Show HN: KCluster – Hosted Kubernetes Service on AWS - kcluster
https://kcluster.io
======
marcc
I'm intrigued. Using Kubernetes on GKE is just so easy, it's hard to put the
work into running it on EC2. If you can match the ease-of-setup, it would be
amazing. I signed up, and tried to deploy a cluster, but had some challenges
that stopped me:

1\. During signup, I have no idea what AccountName means, and it took me more
than a few time times to make your form not say "You must match the required
format". As it turns out, all lowercase seemed to have worked.

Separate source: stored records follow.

-- pv_equiv track=rewrite | github.com/lucifer43562/Csv_Music_Recommendation_System | streamlit_hindi_songs_app.py | infer_genre
-- ===== SOURCE A (Python) =====
-- def infer_genre(row):
--     """Infer genre from artist genres and album name"""
--     genres = str(row.get('artist_genres', '')).lower()
--     album_name = str(row.get('album', '')).lower()
--
--     if 'chutney' in genres:
--         return 'Chutney'
--     elif 'filmi' in genres or 'modern bollywood' in genres:
--         return 'Filmi'
--     elif any(word in genres for word in ['bhajan', 'ghazal', 'sufi', 'hare krishna']):
--         return 'Bhajan'
--     elif 'bhojpuri pop' in genres:
--         return 'Bhojpuri'
--     elif 'afghan pop' in genres:
--         return 'Afghan'
--     elif any(word in genres for word in ['classic bollywood', 'classic pakistani pop', 'classic punjabi pop']):
--         return 'Classic'
--     elif any(word in album_name for word in ['bhajan', 'devotional']):
--         return 'Bhajan'
--     elif 'bhojpuri' in album_name:
--         return 'Bhojpuri'
--     elif any(word in album_name for word in ['classic', 'retro']):
--         return 'Classic'
--     else:
--         return 'Filmi'
-- ===== SOURCE B (Python) =====
-- _KEYWORDS = [
--     ('g', 'chutney', 'Chutney'),
--     ('g', 'filmi', 'Filmi'),
--     ('g', 'modern bollywood', 'Filmi'),
--     ('g', 'bhajan', 'Bhajan'),
--     ('g', 'ghazal', 'Bhajan'),
--     ('g', 'sufi', 'Bhajan'),
--     ('g', 'hare krishna', 'Bhajan'),
--     ('g', 'bhojpuri pop', 'Bhojpuri'),
--     ('g', 'afghan pop', 'Afghan'),
--     ('g', 'classic bollywood', 'Classic'),
--     ('g', 'classic pakistani pop', 'Classic'),
--     ('g', 'classic punjabi pop', 'Classic'),
--     ('a', 'bhajan', 'Bhajan'),
--     ('a', 'devotional', 'Bhajan'),
--     ('a', 'bhojpuri', 'Bhojpuri'),
--     ('a', 'classic', 'Classic'),
--     ('a', 'retro', 'Classic'),
-- ]
--
--
-- def infer_genre(row):
--     """Infer genre: collect every matching keyword with its priority, then
--     select the label of the highest-priority (lowest-index) match."""
--     genres = str(row.get('artist_genres', '')).lower()
--     album_name = str(row.get('album', '')).lower()
--     hits = [(i, label)
--             for i, (field, kw, label) in enumerate(_KEYWORDS)
--             if kw in (genres if field == 'g' else album_name)]
--     if not hits:
--         return 'Filmi'
--     return min(hits, key=lambda h: h[0])[1]
-- ===== Notes on version B (the rewrite author's own statement) =====
-- stated objective: alternative
-- what changed: Instead of a short-circuiting if/elif chain, B evaluates every (field, keyword, label) test, collects all matches as (priority, label) pairs, and returns the label of the minimum-priority match (default 'Filmi'); correctness rests on the flat keyword order refining A's branch order.
import Mathlib
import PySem

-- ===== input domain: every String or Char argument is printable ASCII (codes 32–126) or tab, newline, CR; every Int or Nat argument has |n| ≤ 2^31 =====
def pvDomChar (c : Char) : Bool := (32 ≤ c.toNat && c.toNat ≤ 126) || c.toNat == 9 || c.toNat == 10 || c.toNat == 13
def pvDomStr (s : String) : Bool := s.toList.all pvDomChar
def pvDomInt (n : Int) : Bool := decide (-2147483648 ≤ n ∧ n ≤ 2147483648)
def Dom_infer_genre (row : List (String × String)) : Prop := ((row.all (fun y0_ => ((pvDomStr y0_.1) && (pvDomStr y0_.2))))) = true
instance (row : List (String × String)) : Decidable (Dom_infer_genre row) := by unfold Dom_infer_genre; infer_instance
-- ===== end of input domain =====

-- B replaces A's short-circuiting if/elif chain with collect-all-matches + min-priority selection (alternative; return value only).
-- ===== PORT A =====
def infer_genre (row : List (String × String)) : String :=
  let genres := PySem.Str.lower ((PySem.Dict.mk row).getD "artist_genres" "")
  let album_name := PySem.Str.lower ((PySem.Dict.mk row).getD "album" "")
  if PySem.Str.isIn "chutney" genres then "Chutney"
  else if PySem.Str.isIn "filmi" genres || PySem.Str.isIn "modern bollywood" genres then "Filmi"
  else if (["bhajan", "ghazal", "sufi", "hare krishna"].any (fun w => PySem.Str.isIn w genres)) then "Bhajan"
  else if PySem.Str.isIn "bhojpuri pop" genres then "Bhojpuri"
  else if PySem.Str.isIn "afghan pop" genres then "Afghan"
  else if (["classic bollywood", "classic pakistani pop", "classic punjabi pop"].any (fun w => PySem.Str.isIn w genres)) then "Classic"
  else if (["bhajan", "devotional"].any (fun w => PySem.Str.isIn w album_name)) then "Bhajan"
  else if PySem.Str.isIn "bhojpuri" album_name then "Bhojpuri"
  else if (["classic", "retro"].any (fun w => PySem.Str.isIn w album_name)) then "Classic"
  else "Filmi"

-- ===== PORT B =====
-- Source B's _KEYWORDS table: (field is genres?, keyword, label)
def pvKeywords : List (Bool × String × String) :=
  [ (true,  "chutney", "Chutney"),
    (true,  "filmi", "Filmi"),
    (true,  "modern bollywood", "Filmi"),
    (true,  "bhajan", "Bhajan"),
    (true,  "ghazal", "Bhajan"),
    (true,  "sufi", "Bhajan"),
    (true,  "hare krishna", "Bhajan"),
    (true,  "bhojpuri pop", "Bhojpuri"),
    (true,  "afghan pop", "Afghan"),
    (true,  "classic bollywood", "Classic"),
    (true,  "classic pakistani pop", "Classic"),
    (true,  "classic punjabi pop", "Classic"),
    (false, "bhajan", "Bhajan"),
    (false, "devotional", "Bhajan"),
    (false, "bhojpuri", "Bhojpuri"),
    (false, "classic", "Classic"),
    (false, "retro", "Classic") ]

def infer_genre_alt (row : List (String × String)) : String :=
  let genres := PySem.Str.lower ((PySem.Dict.mk row).getD "artist_genres" "")
  let album_name := PySem.Str.lower ((PySem.Dict.mk row).getD "album" "")
  -- the comprehension: all (priority, label) hits, in table order
  let hits := ((PySem.List.enumerate pvKeywords).filter
      (fun p => PySem.Str.isIn p.2.2.1 (if p.2.1 then genres else album_name))).map
      (fun p => (p.1, p.2.2.2))
  -- min(hits, key=...)[1] if hits else 'Filmi'
  match PySem.List.min? hits (fun h => h.1) with
  | none => "Filmi"
  | some h => h.2

-- ===== PRECONDITION & SPEC =====
def Spec_infer_genre (row : List (String × String)) (out : String) : Prop := out = infer_genre_alt row
instance (row : List (String × String)) (out : String) : Decidable (Spec_infer_genre row out) := by unfold Spec_infer_genre; infer_instance

-- ===== CLAIM (what is proved, stated in full; the proofs are below) =====
def Claim_equal_infer_genre : Prop := ∀ (row : List (String × String)), Dom_infer_genre row → Spec_infer_genre row (infer_genre row)

-- ===== LEMMAS AND PROOFS =====

-- the min?-fold never replaces the head of a list whose keys are lower bounds of the tail
theorem pv_foldl_min_keep {α : Type} (key : α → Int) (h : α) :
    ∀ (l : List α), (∀ y ∈ l, key h ≤ key y) →
      List.foldl (fun acc x =>
        match acc with
        | none => some x
        | some m => if key x < key m then some x else some m) (some h) l = some h := by
  intro l
  induction l with
  | nil => intro _; rfl
  | cons x t ih =>
    intro hb
    have hx : key h ≤ key x := hb x (by simp)
    simp only [List.foldl_cons]
    have : ¬ key x < key h := not_lt.mpr hx
    simp [this]
    exact ih (fun y hy => hb y (by simp [hy]))

-- on a list sorted strictly by the key, min? is the head
theorem pv_min?_of_sorted {α : Type} (key : α → Int) (l : List α)
    (hs : l.Pairwise (fun p q => key p < key q)) :
    PySem.List.min? l key = l.head? := by
  cases l with
  | nil => rfl
  | cons h t =>
    simp only [PySem.List.min?, List.foldl_cons, List.head?_cons]
    exact pv_foldl_min_keep key h t
      (fun y hy => le_of_lt ((List.pairwise_cons.mp hs).1 y hy))

-- head? of a filter is the first match
theorem pv_head?_filter {α : Type} (p : α → Bool) :
    ∀ (l : List α), (l.filter p).head? = l.find? p := by
  intro l
  induction l with
  | nil => rfl
  | cons x t ih =>
    by_cases hx : p x = true
    · simp [hx]
    · simp only [Bool.not_eq_true] at hx
      simp [hx, ih]

-- split an or-guard into two nested ifs
theorem pv_ite_orb {x y : String} (a b : Bool) :
    (if (a || b) = true then x else y) = if a = true then x else if b = true then x else y := by
  cases a <;> cases b <;> simp

-- the hits of infer_genre_alt have strictly increasing priorities
theorem pv_hits_pairwise (genres album_name : String) :
    (((PySem.List.enumerate pvKeywords).filter
      (fun p => PySem.Str.isIn p.2.2.1 (if p.2.1 then genres else album_name))).map
      (fun p => (p.1, p.2.2.2))).Pairwise (fun p q => p.1 < q.1) := by
  apply List.Pairwise.map
  · intro a b hab
    exact hab
  · exact List.Pairwise.filter _ (PySem.List.pairwise_lt_enumerate pvKeywords 0)

-- ===== VERDICT (by name: the statement is the Claim_ definition above) =====
set_option maxHeartbeats 1000000 in
theorem infer_genre_spec : Claim_equal_infer_genre := by
  intro row hdom
  unfold Spec_infer_genre infer_genre infer_genre_alt
  dsimp only
  rw [pv_min?_of_sorted _ _ (pv_hits_pairwise _ _)]
  rw [List.head?_map, pv_head?_filter]
  simp only [pvKeywords, PySem.List.enumerate_cons, PySem.List.enumerate_nil,
    List.find?_cons, List.find?_nil, List.any, pv_ite_orb, Bool.or_false, Bool.false_eq_true,
    if_true, if_false]
  generalize PySem.Str.lower ((PySem.Dict.mk row).getD "artist_genres" "") = g
  generalize PySem.Str.lower ((PySem.Dict.mk row).getD "album" "") = alb
  generalize PySem.Str.isIn "chutney" g = c0
  generalize PySem.Str.isIn "filmi" g = c1
  generalize PySem.Str.isIn "modern bollywood" g = c2
  generalize PySem.Str.isIn "bhajan" g = c3
  generalize PySem.Str.isIn "ghazal" g = c4
  generalize PySem.Str.isIn "sufi" g = c5
  generalize PySem.Str.isIn "hare krishna" g = c6
  generalize PySem.Str.isIn "bhojpuri pop" g = c7
  generalize PySem.Str.isIn "afghan pop" g = c8
  generalize PySem.Str.isIn "classic bollywood" g = c9
  generalize PySem.Str.isIn "classic pakistani pop" g = c10
  generalize PySem.Str.isIn "classic punjabi pop" g = c11
  generalize PySem.Str.isIn "bhajan" alb = c12
  generalize PySem.Str.isIn "devotional" alb = c13
  generalize PySem.Str.isIn "bhojpuri" alb = c14
  generalize PySem.Str.isIn "classic" alb = c15
  generalize PySem.Str.isIn "retro" alb = c16
  clear hdom g alb
  revert c0 c1 c2 c3 c4 c5 c6 c7 c8 c9 c10 c11 c12 c13 c14 c15 c16
  decide
-- ===== LEMMAS AND PROOFS =====

-- specification-level ordered dedup with an explicit seen list
def ded : List String → List String → List String
  | _, [] => []
  | S, s :: ss => if S.contains s then ded S ss else s :: ded (s :: S) ss

-- specification-level matched sublist collected by A's inner loop
def matched (locs : List Int) (n : String) : List String → List String → List String
  | _, [] => []
  | S, m :: ms =>
    if S.contains m then matched locs n S ms
    else if same_outside locs n m then m :: matched locs n (m :: S) ms
    else matched locs n S ms

theorem matchExceptGo_eq (locs : List Int) :
    ∀ xs : List (Int × (Char × Char)), matchExceptGo locs xs = sameOutsideGo locs xs
  | [] => rfl
  | (i, (c1, c2)) :: rest => by
    simp only [matchExceptGo, sameOutsideGo, matchExceptGo_eq locs rest]
    cases hl : locs.contains i <;> by_cases hc : c1 = c2 <;> simp [hc]

theorem match_except_eq (n m : String) (locs : List Int) :
    match_except n m locs = same_outside locs n m := by
  simp [match_except, same_outside, matchExceptGo_eq]

theorem ded_congr (ss : List String) : ∀ (S₁ S₂ : List String),
    (∀ x, S₁.contains x = S₂.contains x) → ded S₁ ss = ded S₂ ss := by
  induction ss with
  | nil => intro S₁ S₂ h; rfl
  | cons s ss ih =>
    intro S₁ S₂ h
    have hcons : ∀ y : String, (s :: S₁).contains y = (s :: S₂).contains y := fun y => by
      simp only [List.contains_cons, h y]
    simp only [ded, h s, ih S₁ S₂ h, ih (s :: S₁) (s :: S₂) hcons]

theorem dedupLoop_eq (ss : List String) : ∀ (seen : PySem.Set String) (acc : List String),
    dedupLoop ss seen acc = acc ++ ded seen ss := by
  induction ss with
  | nil => intro seen acc; simp [dedupLoop, ded]
  | cons s ss ih =>
    intro seen acc
    cases hc : PySem.Set.contains seen s with
    | true =>
      have hc' : List.contains seen s = true := hc
      simp only [dedupLoop, ded, hc, hc', if_true]
      exact ih seen acc
    | false =>
      have hc' : List.contains seen s = false := hc
      have hmem : s ∉ (seen : List String) := by simpa using hc'
      simp only [dedupLoop, ded, hc, hc', Bool.false_eq_true, if_false]
      rw [ih _ _]
      rw [show PySem.Set.add seen s = seen ++ [s] from by simp [PySem.Set.add, hmem]]
      rw [ded_congr ss (seen ++ [s]) (s :: seen) (fun x => by
        simp [List.contains_append, List.contains_cons, Bool.or_comm])]
      simp

theorem inner_snd (locs : List Int) (n : String) (ms : List String) :
    ∀ (used : PySem.Dict String Int) (S curr : List String),
    (∀ x, used.contains x = S.contains x) →
    (innerLoop locs n ms used curr).2 = curr ++ matched locs n S ms := by
  induction ms with
  | nil => intro used S curr h; simp [innerLoop, matched]
  | cons m ms ih =>
    intro used S curr h
    have h1 : ∀ x, (used.insert m 1).contains x = ((m :: S).contains x) := fun x => by
      simp only [PySem.Dict.contains_insert, List.contains_cons, h x]
    cases hS : S.contains m with
    | true =>
      simp only [innerLoop, matched, h m, hS, if_true]
      exact ih used S curr h
    | false =>
      cases hp : same_outside locs n m with
      | true =>
        simp only [innerLoop, matched, h m, hS, match_except_eq, hp, Bool.false_eq_true,
          if_false, if_true]
        rw [ih (used.insert m 1) (m :: S) (curr ++ [m]) h1]
        simp
      | false =>
        simp only [innerLoop, matched, h m, hS, match_except_eq, hp, Bool.false_eq_true,
          if_false]
        exact ih used S curr h
-- pv_equiv track=rewrite | github.com/chiechie/BasicAlgo | find_substring.py | find_not_sucessive_substring
-- ===== SOURCE A (Python) =====
-- def find_not_sucessive_substring(a):
--     if len(a) == 1:
--         return ["", a]
--     len_a = len(a)
--     halv = len_a // 2
--     left = find_not_sucessive_substring(a[:halv])
--     right =  find_not_sucessive_substring(a[halv:])
--     merge = [l + r for l in left
--                         for r in right]
--     return merge
-- ===== SOURCE B (Python) =====
-- def find_not_sucessive_substring(a):
--     result = [""]
--     for c in a:
--         result = [r + s for r in result for s in ["", c]]
--     return result
-- ===== Notes on version B (the rewrite author's own statement) =====
-- stated objective: simpler
-- what changed: Replaced the divide-and-conquer half-splitting recursion by a single iterative left fold that extends each accumulated prefix with '' or the next character, producing the same powerset concatenations in the same order.
-- outside the precondition, e.g. on find_not_sucessive_substring(''): A raises RecursionError, B returns ['']
import Mathlib
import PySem

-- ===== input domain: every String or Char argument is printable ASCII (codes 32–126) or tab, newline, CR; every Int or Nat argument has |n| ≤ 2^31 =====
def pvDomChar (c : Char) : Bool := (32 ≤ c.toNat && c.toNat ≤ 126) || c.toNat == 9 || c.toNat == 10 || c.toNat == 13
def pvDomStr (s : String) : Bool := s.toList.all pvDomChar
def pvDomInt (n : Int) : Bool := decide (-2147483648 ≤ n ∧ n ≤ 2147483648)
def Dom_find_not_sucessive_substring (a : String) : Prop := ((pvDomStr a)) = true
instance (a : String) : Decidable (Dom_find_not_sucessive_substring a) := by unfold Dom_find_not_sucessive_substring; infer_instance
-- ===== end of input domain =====

-- B replaces A's divide-and-conquer recursion by one iterative left fold (same values, same order); not faster, simpler.
-- Strings are modelled by their char lists (PySem.Chars style): both ports compute on List Char and wrap with String.ofList.

-- ===== PORT A =====
-- Literal transliteration of A on the char list of `a`; fuel bounds the recursion depth
-- (fuel = length suffices whenever length ≥ 1; on "" Python A recurses forever, excluded by Pre_).
-- a[:halv] / a[halv:] with 0 ≤ halv ≤ len are exactly take/drop; len(a)//2 on a Nat is Nat division.
def fsnsAuxA : Nat → List Char → List (List Char)
  | 0, _ => []
  | fuel+1, a =>
    if a.length = 1 then [[], a]
    else
      let len_a := a.length
      let halv := len_a / 2
      let left := fsnsAuxA fuel (a.take halv)
      let right := fsnsAuxA fuel (a.drop halv)
      left.flatMap (fun l => right.map (fun r => l ++ r))

def find_not_sucessive_substring (a : String) : List String :=
  (fsnsAuxA a.toList.length a.toList).map String.ofList

-- ===== PORT B =====
-- Source B: result = [""]; for c in a: result = [r + s for r in result for s in ["", c]]
def fsnsStep (res : List (List Char)) (c : Char) : List (List Char) :=
  res.flatMap (fun r => [[], [c]].map (fun s => r ++ s))

def find_not_sucessive_substring_alt (a : String) : List String :=
  (a.toList.foldl fsnsStep [[]]).map String.ofList

-- ===== PRECONDITION & SPEC =====
-- Pre_ excludes only the empty string, on which Python A recurses without bound (RecursionError).
def Pre_find_not_sucessive_substring (a : String) : Prop := a ≠ ""
instance (a : String) : Decidable (Pre_find_not_sucessive_substring a) := by unfold Pre_find_not_sucessive_substring; infer_instance
def pvWitness_find_not_sucessive_substring : String := "ab"

def Spec_find_not_sucessive_substring (a : String) (out : List String) : Prop := out = find_not_sucessive_substring_alt a
instance (a : String) (out : List String) : Decidable (Spec_find_not_sucessive_substring a out) := by unfold Spec_find_not_sucessive_substring; infer_instance

-- ===== CLAIM (what is proved, stated in full; the proofs are below) =====
def Claim_equal_find_not_sucessive_substring : Prop := ∀ (a : String), Dom_find_not_sucessive_substring a → Pre_find_not_sucessive_substring a → Spec_find_not_sucessive_substring a (find_not_sucessive_substring a)

-- ===== LEMMAS AND PROOFS =====

-- F is B's fold from the initial state [""]
def fsnsF (l : List Char) : List (List Char) := l.foldl fsnsStep [[]]

-- the fold from an arbitrary state L is the fold from [""] prefixed by each element of L
theorem fsns_distrib (y : List Char) : ∀ (L : List (List Char)),
    y.foldl fsnsStep L = L.flatMap (fun p => (fsnsF y).map (p ++ ·)) := by
  induction y with
  | nil => intro L; simp [fsnsF, List.flatMap_singleton']
  | cons c ys ih =>
    intro L
    have hF : fsnsF (c :: ys) = fsnsF ys ++ (fsnsF ys).map (fun q => c :: q) := by
      simp only [fsnsF, List.foldl_cons]
      rw [ih]
      simp [fsnsStep, List.flatMap, fsnsF]
    simp only [List.foldl_cons]
    rw [ih, hF]
    simp [fsnsStep, List.flatMap, List.map_map, Function.comp_def]
    induction L with
    | nil => simp
    | cons h t iht => simp [iht, List.append_assoc]

theorem fsnsF_append (x y : List Char) :
    fsnsF (x ++ y) = (fsnsF x).flatMap (fun p => (fsnsF y).map (p ++ ·)) := by
  simp only [fsnsF, List.foldl_append]
  exact fsns_distrib y (fsnsF x)

theorem fsnsAuxA_eq (fuel : Nat) : ∀ (l : List Char), l ≠ [] → l.length ≤ fuel →
    fsnsAuxA fuel l = fsnsF l := by
  induction fuel with
  | zero =>
    intro l hne hlen
    cases l with
    | nil => exact absurd rfl hne
    | cons c t => simp at hlen
  | succ fuel ih =>
    intro l hne hlen
    by_cases h1 : l.length = 1
    · obtain ⟨c, rfl⟩ := List.length_eq_one_iff.mp h1
      simp [fsnsAuxA, fsnsF, fsnsStep, List.flatMap]
    · have h2 : 2 ≤ l.length := by
        rcases l with _ | ⟨c, t⟩
        · exact absurd rfl hne
        · simp only [List.length_cons] at h1 ⊢; omega
      have hhalv : 1 ≤ l.length / 2 ∧ l.length / 2 < l.length := by omega
      have htake : (l.take (l.length / 2)).length = l.length / 2 := by
        simp [List.length_take]; omega
      have hdrop : (l.drop (l.length / 2)).length = l.length - l.length / 2 := by
        simp [List.length_drop]
      have hL := ih (l.take (l.length / 2))
        (by intro h; rw [h] at htake; simp at htake; omega)
        (by omega)
      have hR := ih (l.drop (l.length / 2))
        (by intro h; rw [h] at hdrop; simp at hdrop; omega)
        (by omega)
      simp only [fsnsAuxA, if_neg h1]
      rw [hL, hR, ← fsnsF_append, List.take_append_drop]

-- ===== VERDICT (by name: the statement is the Claim_ definition above) =====
theorem find_not_sucessive_substring_spec : Claim_equal_find_not_sucessive_substring := by
  intro a _ hpre
  unfold Spec_find_not_sucessive_substring find_not_sucessive_substring find_not_sucessive_substring_alt
  have hne : a.toList ≠ [] := by
    intro h
    apply hpre
    have : a.toList = ("" : String).toList := by simpa using h
    exact String.toList_injective this
  rw [fsnsAuxA_eq a.toList.length a.toList hne le_rfl]
  rfl
-- pv_equiv track=rewrite | github.com/colombo0718/autoQuotes | accountSystemServer.py | find_by_name
-- ===== SOURCE A (Python) =====
-- def find_by_name(data, name: str):
--     # 先精準
--     for c in data:
--         if c.get("company_name") == name:
--             return c
--     # 再模糊（回第一筆）
--     for c in data:
--         if name in c.get("company_name", ""):
--             return c
--     return None
-- ===== SOURCE B (Python) =====
-- def find_by_name(data, name: str):
--     # single pass: return first exact match immediately; remember first fuzzy match
--     fuzzy = None
--     for c in data:
--         cn = c.get("company_name")
--         if cn == name:
--             return c
--         if fuzzy is None and name in (cn if cn is not None else ""):
--             fuzzy = c
--     return fuzzy
-- ===== Notes on version B (the rewrite author's own statement) =====
-- stated objective: alternative
-- what changed: Replaces A's two full scans (exact pass then fuzzy pass) with a single loop that returns immediately on an exact match and carries the first substring match in an accumulator returned after the loop.
import Mathlib
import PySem

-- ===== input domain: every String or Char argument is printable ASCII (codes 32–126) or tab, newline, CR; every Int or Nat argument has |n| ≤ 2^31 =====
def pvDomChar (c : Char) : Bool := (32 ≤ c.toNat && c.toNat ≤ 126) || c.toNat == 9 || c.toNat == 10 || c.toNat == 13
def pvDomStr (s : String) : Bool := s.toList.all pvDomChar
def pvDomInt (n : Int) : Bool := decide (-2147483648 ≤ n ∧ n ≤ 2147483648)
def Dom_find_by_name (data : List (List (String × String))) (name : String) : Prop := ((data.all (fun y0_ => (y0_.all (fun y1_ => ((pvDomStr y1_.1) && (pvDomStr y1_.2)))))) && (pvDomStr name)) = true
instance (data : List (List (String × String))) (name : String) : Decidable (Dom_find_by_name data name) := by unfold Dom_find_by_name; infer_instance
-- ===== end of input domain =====

-- B changes the decomposition (one pass with a remembered fuzzy candidate instead of A's two scans); return value only, no side effects.

-- ===== PORT A =====
-- first loop of A: first record whose "company_name" equals name
def fbnExact (data : List (List (String × String))) (name : String) : Option (List (String × String)) :=
  match data with
  | [] => none
  | c :: rest =>
    if (PySem.Dict.mk c).get? "company_name" = some name then some c
    else fbnExact rest name

-- second loop of A: first record with name a substring of c.get("company_name", "")
def fbnFuzzy (data : List (List (String × String))) (name : String) : Option (List (String × String)) :=
  match data with
  | [] => none
  | c :: rest =>
    if PySem.Str.isIn name ((PySem.Dict.mk c).getD "company_name" "") then some c
    else fbnFuzzy rest name

def find_by_name (data : List (List (String × String))) (name : String) : Option (List (String × String)) :=
  match fbnExact data name with
  | some c => some c
  | none =>
    match fbnFuzzy data name with
    | some c => some c
    | none => none

-- ===== PORT B =====
-- single loop carrying the first fuzzy match in `fuzzy`
def fbnGo (data : List (List (String × String))) (name : String)
    (fuzzy : Option (List (String × String))) : Option (List (String × String)) :=
  match data with
  | [] => fuzzy
  | c :: rest =>
    let cn := (PySem.Dict.mk c).get? "company_name"
    if cn = some name then some c
    else
      fbnGo rest name
        (if fuzzy = none ∧ PySem.Str.isIn name (cn.getD "") then some c else fuzzy)

def find_by_name_alt (data : List (List (String × String))) (name : String) : Option (List (String × String)) :=
  fbnGo data name none

-- ===== PRECONDITION & SPEC =====
def Spec_find_by_name (data : List (List (String × String))) (name : String) (out : Option (List (String × String))) : Prop := out = find_by_name_alt data name
instance (data : List (List (String × String))) (name : String) (out : Option (List (String × String))) : Decidable (Spec_find_by_name data name out) := by unfold Spec_find_by_name; infer_instance

-- ===== CLAIM (what is proved, stated in full; the proofs are below) =====
def Claim_equal_find_by_name : Prop := ∀ (data : List (List (String × String))) (name : String), Dom_find_by_name data name → Spec_find_by_name data name (find_by_name data name)

-- ===== LEMMAS AND PROOFS =====

-- getD with default "" agrees with get? plus Option.getD
theorem fbn_getD_eq (c : List (String × String)) :
    (PySem.Dict.mk c).getD "company_name" "" = ((PySem.Dict.mk c).get? "company_name").getD "" := by
  exact PySem.Dict.getD_eq_get?_getD _ _ _

-- invariant of B's loop: exact match wins, else the carried fuzzy, else the fuzzy scan
theorem fbnGo_eq (data : List (List (String × String))) (name : String)
    (fz : Option (List (String × String))) :
    fbnGo data name fz =
      match fbnExact data name with
      | some c => some c
      | none => match fz with
        | some x => some x
        | none => fbnFuzzy data name := by
  induction data generalizing fz with
  | nil => cases fz <;> simp [fbnGo, fbnExact, fbnFuzzy]
  | cons c rest ih =>
    simp only [fbnGo, fbnExact, fbnFuzzy, fbn_getD_eq]
    by_cases hx : (PySem.Dict.mk c).get? "company_name" = some name
    · simp [hx]
    · simp only [hx, if_false, ih]
      cases fz with
      | some x => simp
      | none =>
        by_cases hf : PySem.Chars.isIn name.toList
            (((PySem.Dict.mk c).get? "company_name").getD "").toList = true <;>
          cases fbnExact rest name <;> simp [hf]

-- ===== VERDICT (by name: the statement is the Claim_ definition above) =====
theorem find_by_name_spec : Claim_equal_find_by_name := by
  intro data name _
  unfold Spec_find_by_name find_by_name find_by_name_alt
  rw [fbnGo_eq]
  cases hE : fbnExact data name <;> cases hF : fbnFuzzy data name <;> simp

2\. I'd recommend dropping the signup form and use GitHub and Google OAuth.
Check out Auth0.

3\. When I went to turn on a cluster, you ask for an AWS Access Key and
Secret. It's obvious that you need these, but you are asking for some pretty
big permissions: ec2: _, cloudformation:_ , and more. I'm not going to give
you an AccessKey and SecretKey because you don't have anything on your docs
about how you store and protect these.

4\. Why would you charge me a per-hour fee based on the # of nodes when it's
running in my own AWS account? Your software was involved in installing (and I
assume upgrading) the k8s cluster, but are you also providing any management
tools on top of it? Help me understand the full lifecycle and value you
continue to bring. Currently, I can't tell if you plan to charge me $1 per
node per month, or $10, or even $100.

In the end, I didn't spin up a cluster because I didn't set up a new AWS
account that I can sandbox everything in. I should do that and give it a try
though. Keep working on this, I like the idea, and it's definitely early for
you!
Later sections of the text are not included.